You could make a subprocess call to antiword. Antiword is a linux commandline utility for dumping text out of a word doc. Works pretty well for simple documents (obviously it loses formatting). It's available through apt, and probably as RPM, or you could compile it yourself.
benjamin's answer is a pretty good one.

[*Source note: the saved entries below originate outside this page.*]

-- pv_equiv track=rewrite | github.com/carrdelling/AdventOfCode2016 | day8/silver.py | solve
-- ===== SOURCE A (Python) =====
-- from itertools import product
--
-- def solve(data):
--
--     screen = set()
--     for ins in data:
--
--         if 'rect' in ins:
--             cols, rows = (int(x) for x in ins.split(' ')[-1].split('x'))
--
--             for x, y in product(range(rows), range(cols)):
--                 screen.add((x, y))
--             continue
--
--         if 'row' in ins:
--             chunks = ins.split(' ')
--             shift = int(chunks[-1])
--             row = int(chunks[-3].split('=')[-1])
--
--             in_row = [y for x, y in screen if x == row]
--             for y in in_row:
--                 screen.discard((row, y))
--             for y in in_row:
--                 screen.add((row, (y + shift) % 50))
--             continue
--
--         if 'column' in ins:
--             chunks = ins.split(' ')
--             shift = int(chunks[-1])
--             col = int(chunks[-3].split('=')[-1])
--
--             in_col = [x for x, y in screen if y == col]
--             for x in in_col:
--                 screen.discard((x, col))
--             for x in in_col:
--                 screen.add(((x + shift) % 6, col))
--
--     solution = len(screen)
--
--     return solution
-- ===== SOURCE B (Python) =====
-- def solve(data):
--     grid = [[0] * 50 for _ in range(6)]
--     for ins in data:
--         words = ins.split(' ')
--         if 'rect' in ins:
--             a, b = (int(v) for v in words[-1].split('x'))
--             for i in range(b):
--                 for j in range(a):
--                     grid[i][j] = 1
--         elif 'row' in ins:
--             shift = int(words[-1])
--             r = int(words[-3].split('=')[-1])
--             old = grid[r]
--             grid[r] = [old[(j - shift) % 50] for j in range(50)]
--         elif 'column' in ins:
--             shift = int(words[-1])
--             c = int(words[-3].split('=')[-1])
--             col = [grid[(i - shift) % 6][c] for i in range(6)]
--             for i in range(6):
--                 grid[i][c] = col[i]
--     return sum(map(sum, grid))
-- ===== Notes on version B (the rewrite author's own statement) =====
-- stated objective: alternative
-- what changed: B replaces A's set of lit (row,col) pairs (with per-instruction scan/discard/re-add of the set) by a dense 6x50 grid of 0/1 cells updated by modular re-indexing of the affected row or column, returning the grid sum.
-- outside the precondition, e.g. on solve(['rect 2x7']): A returns 14, B raises IndexError; on solve(['rect 3x2', 'rotate row y=9 by 1']): A returns 6, B raises IndexError
import Mathlib
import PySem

I have just consolidated...
import zipfile, re
docx = zipfile.ZipFile('/path/to/file/mydocument.docx')
content = docx.read('word/document.xml').decode('utf-8')
cleaned = re.sub('<(.|\n)*?>','',content)
print(cleaned)
OpenOffice.org can be scripted with Python: see here.

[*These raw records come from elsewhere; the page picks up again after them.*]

-- pv_equiv track=rewrite | github.com/vgc/vgc-dev-tools | count_lines.py | handleCStyleComment
-- ===== SOURCE A (Python) =====
-- def handleCStyleComment(line, within):
--     line = line.rstrip('\\ ') # Strip trailing backslach to handle comments in macros
--     hasCode = False
--     i = 0
--     while i < len(line):
--         if within:
--             if line[i:i+2] == '*/':
--                 within = False
--                 i += 2
--             else:
--                 i += 1
--         else:
--             if line[i:i+2] == '/*':
--                 within = True
--                 i += 2
--             else:
--                 hasCode = True
--                 i += 1
--     return hasCode, within
-- ===== SOURCE B (Python) =====
-- def handleCStyleComment(line, within):
--     line = line.rstrip('\\ ')  # Strip trailing backslash to handle comments in macros
--     hasCode = False
--     i = 0
--     n = len(line)
--     while True:
--         if within:
--             j = line.find('*/', i)
--             if j == -1:
--                 break
--             within = False
--             i = j + 2
--         else:
--             j = line.find('/*', i)
--             if j == -1:
--                 if i < n:
--                     hasCode = True
--                 break
--             if j > i:
--                 hasCode = True
--             within = True
--             i = j + 2
--     return hasCode, within
-- ===== Notes on version B (the rewrite author's own statement) =====
-- stated objective: alternative
-- what changed: Replaces A's per-character while loop (inspecting line[i:i+2] at every index) with a loop that jumps between delimiter occurrences via substring search: line.find('*/', i) while inside a comment and line.find('/*', i) while in code, setting hasCode only when characters lie strictly before the found '/*' or fill the tail.
import Mathlib
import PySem

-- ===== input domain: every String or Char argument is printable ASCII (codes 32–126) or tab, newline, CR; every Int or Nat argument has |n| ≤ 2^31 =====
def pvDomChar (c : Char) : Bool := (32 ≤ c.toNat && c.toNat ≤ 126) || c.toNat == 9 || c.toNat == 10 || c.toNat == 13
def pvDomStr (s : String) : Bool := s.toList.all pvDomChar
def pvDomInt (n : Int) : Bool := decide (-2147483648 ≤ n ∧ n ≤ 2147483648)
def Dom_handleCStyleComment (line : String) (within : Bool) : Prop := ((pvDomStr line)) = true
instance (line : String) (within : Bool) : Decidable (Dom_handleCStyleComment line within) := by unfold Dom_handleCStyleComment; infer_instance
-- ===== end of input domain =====

-- B replaces A's per-character while loop by jumping between '*/' / '/*' delimiter occurrences
-- found by substring search (objective: alternative decomposition; same asymptotic cost).

-- line.rstrip('\\ ') — shared preamble of both Pythons; hand-ported (exact: drops trailing '\' and ' ')
def rstripBS (s : List Char) : List Char :=
  ((s.reverse.dropWhile (fun c => c = '\\' || c = ' ')).reverse)

-- ===== PORT A =====
-- A's while loop inspects line[i:i+2] at each i; the remaining suffix line[i:] is the
-- recursion state, so checking line[i:i+2] is checking the first two chars of the suffix.
def goA : List Char → Bool → Bool → Bool × Bool
  | [], hasCode, within => (hasCode, within)
  | [_], hasCode, within => if within then (hasCode, within) else (true, within)
  | c :: c2 :: rest, hasCode, within =>
      if within then
        if c = '*' ∧ c2 = '/' then goA rest hasCode false
        else goA (c2 :: rest) hasCode within
      else
        if c = '/' ∧ c2 = '*' then goA rest hasCode true
        else goA (c2 :: rest) true within

def handleCStyleComment (line : String) (within : Bool) : Bool × Bool :=
  goA (rstripBS line.toList) false within

-- ===== PORT B =====
-- line.find(ab, i): first index ≥ i of the two-char delimiter; the position i is represented
-- by the remaining suffix line[i:], so the result is (j - i, line[j+2:]) (none = -1).
def findDelim (a b : Char) : List Char → Option (Nat × List Char)
  | [] => none
  | [_] => none
  | c :: c2 :: rest =>
      if c = a ∧ c2 = b then some (0, rest)
      else match findDelim a b (c2 :: rest) with
        | none => none
        | some (k, r) => some (k + 1, r)

theorem findDelim_length_lt {a b : Char} : ∀ {s : List Char} {k : Nat} {r : List Char},
    findDelim a b s = some (k, r) → r.length < s.length := by
  intro s
  induction s with
  | nil => intro k r h; simp [findDelim] at h
  | cons c t ih =>
      intro k r h
      cases t with
      | nil => simp [findDelim] at h
      | cons c2 rest =>
          rw [findDelim] at h
          split at h
          · cases h; simp
          · cases hf : findDelim a b (c2 :: rest) with
            | none => rw [hf] at h; simp at h
            | some p =>
                rw [hf] at h
                cases h
                have := ih (k := p.1) (r := p.2) (by rw [hf])
                simpa using Nat.lt_succ_of_lt this

-- B's loop: while within, jump to the next '*/'; while not within, jump to the next '/*',
-- recording hasCode when non-comment characters lie before it (j > i) or fill the tail (i < n).
def goB (s : List Char) (hasCode within : Bool) : Bool × Bool :=
  if within then
    match h : findDelim '*' '/' s with
    | none => (hasCode, within)
    | some (_, r) => goB r hasCode false
  else
    match h : findDelim '/' '*' s with
    | none => (if s.isEmpty then hasCode else true, within)
    | some (k, r) => goB r (hasCode || decide (0 < k)) true
termination_by s.length
decreasing_by all_goals exact findDelim_length_lt h

def handleCStyleComment_alt (line : String) (within : Bool) : Bool × Bool :=
  goB (rstripBS line.toList) false within

-- ===== PRECONDITION & SPEC =====
def Spec_handleCStyleComment (line : String) (within : Bool) (out : Bool × Bool) : Prop := out = handleCStyleComment_alt line within
instance (line : String) (within : Bool) (out : Bool × Bool) : Decidable (Spec_handleCStyleComment line within out) := by unfold Spec_handleCStyleComment; infer_instance

-- ===== CLAIM (what is proved, stated in full; the proofs are below) =====
def Claim_equal_handleCStyleComment : Prop := ∀ (line : String) (within : Bool), Dom_handleCStyleComment line within → Spec_handleCStyleComment line within (handleCStyleComment line within)

-- ===== LEMMAS AND PROOFS =====

-- characterisation of A's scan in comment state: it runs to the first '*/' (or the end)
theorem goA_within : ∀ (s : List Char) (h : Bool),
    goA s h true = match findDelim '*' '/' s with
      | none => (h, true)
      | some (_, r) => goA r h false := by
  intro s
  induction s with
  | nil => intro h; simp [goA, findDelim]
  | cons c t ih =>
      intro h
      cases t with
      | nil => simp [goA, findDelim]
      | cons c2 rest =>
          rw [goA, findDelim]
          by_cases hc : c = '*' ∧ c2 = '/'
          · simp [hc]
          · simp only [if_neg hc, if_true]
            rw [ih h]
            cases hf : findDelim '*' '/' (c2 :: rest) <;> simp

-- characterisation of A's scan in code state: it runs to the first '/*' (or the end),
-- setting hasCode iff it stepped over at least one character
theorem goA_code : ∀ (s : List Char) (h : Bool),
    goA s h false = match findDelim '/' '*' s with
      | none => ((if s.isEmpty then h else true), false)
      | some (k, r) => goA r (h || decide (0 < k)) true := by
  intro s
  induction s with
  | nil => intro h; simp [goA, findDelim]
  | cons c t ih =>
      intro h
      cases t with
      | nil => simp [goA, findDelim]
      | cons c2 rest =>
          rw [goA, findDelim]
          by_cases hc : c = '/' ∧ c2 = '*'
          · simp [hc]
          · simp only [if_neg hc]
            rw [ih true]
            cases hf : findDelim '/' '*' (c2 :: rest) with
            | none => simp
            | some p => simp

theorem goA_eq_goB_aux : ∀ (n : Nat) (s : List Char), s.length < n → ∀ (h w : Bool), goA s h w = goB s h w := by
  intro n
  induction n with
  | zero => intro s hs; omega
  | succ n ih =>
      intro s hs h w
      cases w with
      | true =>
          rw [goA_within, goB]
          simp only [if_true]
          cases hf : findDelim '*' '/' s with
          | none => rfl
          | some p =>
              have hlt := findDelim_length_lt (a := '*') (b := '/') (k := p.1) (r := p.2) (by rw [hf])
              exact ih p.2 (by omega) h false
      | false =>
          rw [goA_code, goB]
          simp only [Bool.false_eq_true, if_false]
          cases hf : findDelim '/' '*' s with
          | none => rfl
          | some p =>
              have hlt := findDelim_length_lt (a := '/') (b := '*') (k := p.1) (r := p.2) (by rw [hf])
              exact ih p.2 (by omega) (h || decide (0 < p.1)) true

theorem goA_eq_goB (s : List Char) (h w : Bool) : goA s h w = goB s h w :=
  goA_eq_goB_aux (s.length + 1) s (Nat.lt_succ_self _) h w

-- ===== VERDICT (by name: the statement is the Claim_ definition above) =====
theorem handleCStyleComment_spec : Claim_equal_handleCStyleComment := by
  intro line within _
  unfold Spec_handleCStyleComment handleCStyleComment handleCStyleComment_alt
  exact goA_eq_goB _ _ _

Since OOo can load most MS Word files flawlessly, I'd say that's your best bet.
I know this is an old question, but I was recently trying to find a way to extract text from MS word files, and the best solution by far I found was with wvLib:
http://wvware.sourceforge.net/
After installing the library, using it in Python is pretty easy:
import commands
exe = 'wvText ' + word_file + ' ' + output_txt_file
out = commands.getoutput(exe)
exe = 'cat ' + output_txt_file
out = commands.getoutput(exe)
And that's it. Pretty much, what we're doing is using the commands.getouput function to run a couple of shell scripts, namely wvText (which extracts text from a Word document, and cat to read the file output). After that, the entire text from the Word document will be in the out variable, ready to use.

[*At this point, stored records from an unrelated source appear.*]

-- the loop invariant: A's loop from 'start' produces join(out) ++ B(tex[start:])
lemma pvMain (tex : List Char) (start : Nat) (out : List (List Char))
    (h : start ≤ tex.length) :
    (wrapALoop tex start out).flatten = out.flatten ++ wrapBRec (tex.drop start) := by
  revert h
  induction start, out using wrapALoop.induct tex with
  | case1 start out _s hs0 =>
    intro h
    have hs : PySem.Chars.findFrom tex pvBeginLT (start : Int) = -1 := hs0
    have hfa := PySem.Chars.findFrom_natCast tex pvBeginLT start h
    rw [hfa] at hs
    have hf1 : PySem.Chars.find (List.drop start tex) pvBeginLT = -1 := by
      by_contra hc
      rw [if_neg hc] at hs
      have := PySem.Chars.neg_one_le_find (List.drop start tex) pvBeginLT
      omega
    rw [wrapALoop, hfa, wrapBRec]
    simp [hf1, PySem.Chars.slice_eq_listSlice, PySem.List.slice_from_natCast]
  | case2 start out _s hs0 _e he0 =>
    intro h
    have hs : PySem.Chars.findFrom tex pvBeginLT (start : Int) ≠ -1 := hs0
    have he : PySem.Chars.findFrom tex pvEndLT (PySem.Chars.findFrom tex pvBeginLT (start : Int)) = -1 := he0
    have hfa := PySem.Chars.findFrom_natCast tex pvBeginLT start h
    have hf1ne : PySem.Chars.find (List.drop start tex) pvBeginLT ≠ -1 := by
      intro hc; rw [hfa, if_pos hc] at hs; exact hs rfl
    have hf0 : 0 ≤ PySem.Chars.find (List.drop start tex) pvBeginLT := by
      have := PySem.Chars.neg_one_le_find (List.drop start tex) pvBeginLT; omega
    obtain ⟨fn, hfn⟩ := Int.eq_ofNat_of_zero_le hf0
    have hfle : fn ≤ tex.length - start := by
      have := PySem.Chars.find_le_length (List.drop start tex) pvBeginLT
      rw [hfn, List.length_drop] at this; exact_mod_cast this
    have hsval : PySem.Chars.findFrom tex pvBeginLT (start : Int) = ((start + fn : Nat) : Int) := by
      rw [hfa, if_neg hf1ne, hfn]; push_cast; ring
    have hsum : start + fn ≤ tex.length := by omega
    have hfb := PySem.Chars.findFrom_natCast tex pvEndLT (start + fn) hsum
    have he2 := he
    rw [hsval, hfb] at he2
    have hdd : List.drop (start + fn) tex = List.drop fn (List.drop start tex) := by
      rw [List.drop_drop]
    rw [hdd] at he2
    have hg1 : PySem.Chars.find (List.drop fn (List.drop start tex)) pvEndLT = -1 := by
      by_contra hc
      rw [if_neg hc] at he2
      have := PySem.Chars.neg_one_le_find (List.drop fn (List.drop start tex)) pvEndLT; omega
    have hfnlen : fn ≤ (List.drop start tex).length := by rw [List.length_drop]; omega
    have heB : PySem.Chars.findFrom (List.drop start tex) pvEndLT
        (PySem.Chars.find (List.drop start tex) pvBeginLT) = -1 := by
      rw [hfn, PySem.Chars.findFrom_natCast (List.drop start tex) pvEndLT fn hfnlen, if_pos hg1]
    rw [wrapALoop, dif_neg hs, dif_pos he, wrapBRec, dif_neg hf1ne, dif_pos heB]
    simp [PySem.Chars.slice_eq_listSlice, PySem.List.slice_from_natCast]
  | case3 start out _s hs0 _e he0 _e2 _block ih =>
    intro h
    have hs : PySem.Chars.findFrom tex pvBeginLT (start : Int) ≠ -1 := hs0
    have he : PySem.Chars.findFrom tex pvEndLT (PySem.Chars.findFrom tex pvBeginLT (start : Int)) ≠ -1 := he0
    have hfa := PySem.Chars.findFrom_natCast tex pvBeginLT start h
    have hf1ne : PySem.Chars.find (List.drop start tex) pvBeginLT ≠ -1 := by
      intro hc; rw [hfa, if_pos hc] at hs; exact hs rfl
    have hf0 : 0 ≤ PySem.Chars.find (List.drop start tex) pvBeginLT := by
      have := PySem.Chars.neg_one_le_find (List.drop start tex) pvBeginLT; omega
    obtain ⟨fn, hfn⟩ := Int.eq_ofNat_of_zero_le hf0
    have hfle : fn ≤ tex.length - start := by
      have := PySem.Chars.find_le_length (List.drop start tex) pvBeginLT
      rw [hfn, List.length_drop] at this; exact_mod_cast this
    have hsval : PySem.Chars.findFrom tex pvBeginLT (start : Int) = ((start + fn : Nat) : Int) := by
      rw [hfa, if_neg hf1ne, hfn]; push_cast; ring
    have hsum : start + fn ≤ tex.length := by omega
    have hfb := PySem.Chars.findFrom_natCast tex pvEndLT (start + fn) hsum
    have hdd : List.drop (start + fn) tex = List.drop fn (List.drop start tex) := by
      rw [List.drop_drop]
    have he2 := he
    rw [hsval, hfb, hdd] at he2
    have hg1ne : PySem.Chars.find (List.drop fn (List.drop start tex)) pvEndLT ≠ -1 := by
      intro hc; rw [if_pos hc] at he2; exact he2 rfl
    have hg0 : 0 ≤ PySem.Chars.find (List.drop fn (List.drop start tex)) pvEndLT := by
      have := PySem.Chars.neg_one_le_find (List.drop fn (List.drop start tex)) pvEndLT; omega
    obtain ⟨gn, hgn⟩ := Int.eq_ofNat_of_zero_le hg0
    -- the closing pattern fits: 15 more chars after start+fn+gn
    obtain ⟨hpre, -⟩ := PySem.Chars.find_spec (s := List.drop fn (List.drop start tex)) (sub := pvEndLT) hg0
    have hlenp : pvEndLT.length ≤ (List.drop (PySem.Chars.find (List.drop fn (List.drop start tex)) pvEndLT).toNat
        (List.drop fn (List.drop start tex))).length := hpre.length_le
    rw [hgn] at hlenp
    simp only [List.length_drop, Int.toNat_natCast, show pvEndLT.length = 15 from rfl] at hlenp
    have hbig : start + fn + gn + 15 ≤ tex.length := by omega
    have heval : PySem.Chars.findFrom tex pvEndLT (PySem.Chars.findFrom tex pvBeginLT (start : Int))
        = ((start + fn + gn : Nat) : Int) := by
      rw [hsval, hfb, hdd, if_neg hg1ne, hgn]; push_cast; ring
    have he2val : PySem.Chars.findFrom tex pvEndLT (PySem.Chars.findFrom tex pvBeginLT (start : Int))
        + (pvEndLT.length : Int) = ((start + fn + gn + 15 : Nat) : Int) := by
      rw [heval, show pvEndLT.length = 15 from rfl]; push_cast; ring
    -- B-side values on rest := tex.drop start
    have hfnlen : fn ≤ (List.drop start tex).length := by rw [List.length_drop]; omega
    have heBval : PySem.Chars.findFrom (List.drop start tex) pvEndLT
        (PySem.Chars.find (List.drop start tex) pvBeginLT) = ((fn + gn : Nat) : Int) := by
      rw [hfn, PySem.Chars.findFrom_natCast (List.drop start tex) pvEndLT fn hfnlen, if_neg hg1ne, hgn]
      push_cast; ring
    have heBne : PySem.Chars.findFrom (List.drop start tex) pvEndLT
        (PySem.Chars.find (List.drop start tex) pvBeginLT) ≠ -1 := by
      rw [heBval]; omega
    have heB2val : PySem.Chars.findFrom (List.drop start tex) pvEndLT
        (PySem.Chars.find (List.drop start tex) pvBeginLT) + (pvEndLT.length : Int)
        = ((fn + gn + 15 : Nat) : Int) := by
      rw [heBval, show pvEndLT.length = 15 from rfl]; push_cast; ring
    -- make the IH explicit
    have hS : _s = ((start + fn : Nat) : Int) := hsval
    have hE2 : _e2 = ((start + fn + gn + 15 : Nat) : Int) := he2val
    have hB : _block = PySem.Chars.slice tex (some ((start + fn : Nat) : Int))
        (some ((start + fn + gn + 15 : Nat) : Int)) := by
      show PySem.Chars.slice tex (some _s) (some _e2) = _
      rw [hS, hE2]
    rw [hB, hS, hE2] at ih
    rw [Int.toNat_natCast] at ih
    have ih' := ih (by omega)
    -- unfold one step of A and of B
    rw [wrapALoop, dif_neg hs, dif_neg he, wrapBRec, dif_neg hf1ne, dif_neg heBne]
    have heval' : PySem.Chars.findFrom tex pvEndLT ((start + fn : Nat) : Int)
        = ((start + fn + gn : Nat) : Int) := by
      rw [hfb, hdd, if_neg hg1ne, hgn]; push_cast; ring
    have he2val' : PySem.Chars.findFrom tex pvEndLT ((start + fn : Nat) : Int)
        + (pvEndLT.length : Int) = ((start + fn + gn + 15 : Nat) : Int) := by
      rw [heval', show pvEndLT.length = 15 from rfl]; push_cast; ring
    have heBval' : PySem.Chars.findFrom (List.drop start tex) pvEndLT ((fn : Nat) : Int)
        = ((fn + gn : Nat) : Int) := by
      rw [PySem.Chars.findFrom_natCast (List.drop start tex) pvEndLT fn hfnlen, if_neg hg1ne, hgn]
      push_cast; ring
    have heB2val' : PySem.Chars.findFrom (List.drop start tex) pvEndLT ((fn : Nat) : Int)
        + (pvEndLT.length : Int) = ((fn + gn + 15 : Nat) : Int) := by
      rw [heBval', show pvEndLT.length = 15 from rfl]; push_cast; ring
    simp only [hsval, hfn, he2val', heB2val', Int.toNat_natCast]
    rw [ih']
    have hp1 : PySem.Chars.slice tex (some ((start : Nat) : Int)) (some ((start + fn : Nat) : Int))
        = List.take fn (List.drop start tex) := by
      simp only [PySem.Chars.slice_eq_listSlice, PySem.List.slice_natCast, Nat.add_sub_cancel_left]
    have hp2 : PySem.Chars.slice tex (some ((start + fn : Nat) : Int))
          (some ((start + fn + gn + 15 : Nat) : Int))
        = PySem.Chars.slice (List.drop start tex) (some ((fn : Nat) : Int))
          (some ((fn + gn + 15 : Nat) : Int)) := by
      simp only [PySem.Chars.slice_eq_listSlice, PySem.List.slice_natCast, List.drop_drop]
      congr 1
      omega
    have hp3 : PySem.Chars.slice (List.drop start tex) (some ((fn + gn + 15 : Nat) : Int)) none
        = List.drop (start + fn + gn + 15) tex := by
      simp only [PySem.Chars.slice_eq_listSlice, PySem.List.slice_from_natCast, List.drop_drop]
      congr 1
      omega
    have hp4 : PySem.Chars.slice (List.drop start tex) none (some ((fn : Nat) : Int))
        = List.take fn (List.drop start tex) := by
      simp only [PySem.Chars.slice_eq_listSlice, PySem.List.slice_to_natCast]
    simp only [pvTab_eq, hp1, hp2, hp3, hp4, List.flatten_append, List.flatten_cons,
      List.flatten_nil, List.append_assoc, List.append_nil]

Hopefully this will help anyone having similar issues in the future.
Take a look at how the doc format works and create word document using PHP in linux. The former is especially useful. Abiword is my recommended tool. There are limitations though:
However, if the document has complicated tables, text boxes, embedded spreadsheets, and so forth, then it might not work as expected. Developing good MS Word filters is a very difficult process, so please bear with us as we work on getting Word documents to open correctly. If you have a Word document which fails to load, please open a Bug and include the document so we can improve the importer.
(Note: I posted this on this question as well, but it seems relevant here, so please excuse the repost.)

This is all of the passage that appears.